Technology in American Drama, 1920-1950: 
Soul and Society in the Age of the Machine

March 2003; Dennis G. Jerz -- Greenwood Press

American drama between 1920 and 1950 explores the relationship between humans and machines during an age when technology became increasingly domesticated and accepted as an index to the American dream. The marriage between dramatic art and dramatic technology stems from the physical realities of staging and from the intimate connection of technology with human labor inside and outside the household. This book examines how American dramatists of the 1920s drew upon European Expressionism and innovative staging techniques to develop their characters and themes, and how later playwrights, such as Tennessee Williams and Arthur Miller, established the American dramatic canon when technology had become a conventional and integral component of domestic life.
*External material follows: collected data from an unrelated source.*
theorem pv_join_concat (y : List Char) : ∀ (xs : List (List Char)), xs ≠ [] →
    PySem.Chars.join ['.'] (xs ++ [y]) = PySem.Chars.join ['.'] xs ++ '.' :: y := by
  intro xs
  induction xs with
  | nil => exact fun h => (h rfl).elim
  | cons a t ih =>
    intro _
    cases t with
    | nil => simp [PySem.Chars.join, List.intercalate]
    | cons b t' =>
      have h1 : PySem.Chars.join ['.'] ((a :: b :: t') ++ [y])
          = a ++ '.' :: PySem.Chars.join ['.'] ((b :: t') ++ [y]) := by
        simp [PySem.Chars.join, List.intercalate]
      have h2 : PySem.Chars.join ['.'] (a :: b :: t')
          = a ++ '.' :: PySem.Chars.join ['.'] (b :: t') := by
        simp [PySem.Chars.join, List.intercalate]
      rw [h1, h2, ih (by simp)]
      simp

theorem pv_join_altGroup_aux (n : Nat) : ∀ (ds : List Char), ds.length ≤ n →
    PySem.Chars.join ['.'] ((pvAltGroup ds []).reverse) = pvDotify ds := by
  induction n with
  | zero =>
    intro ds hn
    have h3 : ¬ 3 < ds.length := by omega
    rw [pvAltGroup_small ds [] h3, pvDotify_small ds (by omega)]
    simp [PySem.Chars.join, List.intercalate]
  | succ n ih =>
    intro ds hn
    by_cases h3 : 3 < ds.length
    · rw [pvAltGroup_large ds [] h3, pv_altGroup_parts]
      rw [List.reverse_append]
      simp only [List.nil_append, List.reverse_cons, List.reverse_nil]
      rw [pv_join_concat _ _ (by simp [pv_altGroup_ne])]
      rw [ih (ds.take (ds.length - 3)) (by simp; omega)]
      rw [pvDotify_large ds (by omega)]
    · rw [pvAltGroup_small ds [] h3, pvDotify_small ds (by omega)]
      simp [PySem.Chars.join, List.intercalate]

theorem pv_join_altGroup (ds : List Char) :
    PySem.Chars.join ['.'] ((pvAltGroup ds []).reverse) = pvDotify ds :=
  pv_join_altGroup_aux ds.length ds (le_refl _)

-- ===== VERDICT (by name: the statement is the Claim_ definition above) =====
theorem pv_digit_ne_comma (c : Char) (h : PySem.Chars.isdigit c = true) : c ≠ ',' := by
  intro he; subst he; exact absurd h (by decide)

theorem formatear_monto_spec : Claim_equal_formatear_monto := by
  intro valor _
  unfold Spec_formatear_monto
  dsimp only [formatear_monto, formatear_monto_alt]
  rw [pv_fold_filter, pv_digits_clean]
  have hF : ∀ c ∈ valor.toList.filter PySem.Chars.isdigit, PySem.Chars.isdigit c = true := by
    intro c hc; exact (List.mem_filter.mp hc).2
  set F := valor.toList.filter PySem.Chars.isdigit with hFdef
  have hD : ∀ c ∈ (if F = [] then ['0'] else F), PySem.Chars.isdigit c = true := by
    split
    · intro c hc; simp at hc; subst hc; decide
    · exact hF
  rw [pv_intOfDigits_cast _ hD, pv_toChars_nat, pv_roundtrip F hF]
  set SD := (if F.dropWhile (fun c => c == '0') = [] then ['0'] else F.dropWhile (fun c => c == '0')) with hSDdef
  have hSD : ∀ c ∈ SD, PySem.Chars.isdigit c = true := by
    rw [hSDdef]
    split
    · intro c hc; simp at hc; subst hc; decide
    · intro c hc; exact hF c ((List.dropWhile_sublist _).subset hc)
  rw [pv_replace_single, pv_commify_map SD (fun c hc => pv_digit_ne_comma c (hSD c hc))]
  rw [pv_join_altGroup]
In the twenties, O’Neill’s The Hairy Ape and Dynamo, Rice’s The Adding Machine and The Subway, and Treadwell’s Machinal tell stories of self-destructive hostility toward advancing mechanization.  In the Thirties, Odet’s agit-prop Waiting for Lefty, Hall-Rogers’ Federal Theatre production Altars of Steel, and Luce’s conservative O! Pyramids illustrate socialized acceptance of the machine, across a wide political spectrum.  Finally, in the Forties, Miller’s All My Sons and Death of a Salesman, Wilder’s The Skin of Our Teeth, and Williams’s A Streetcar Named Desire show the deeply intimate penetration of technology into individual and social life, manifesting itself as both an on-stage prop (as a wheel, a light bulb, or a wire recorder) and as an addition to the playwright’s arsenal of dramatic tools.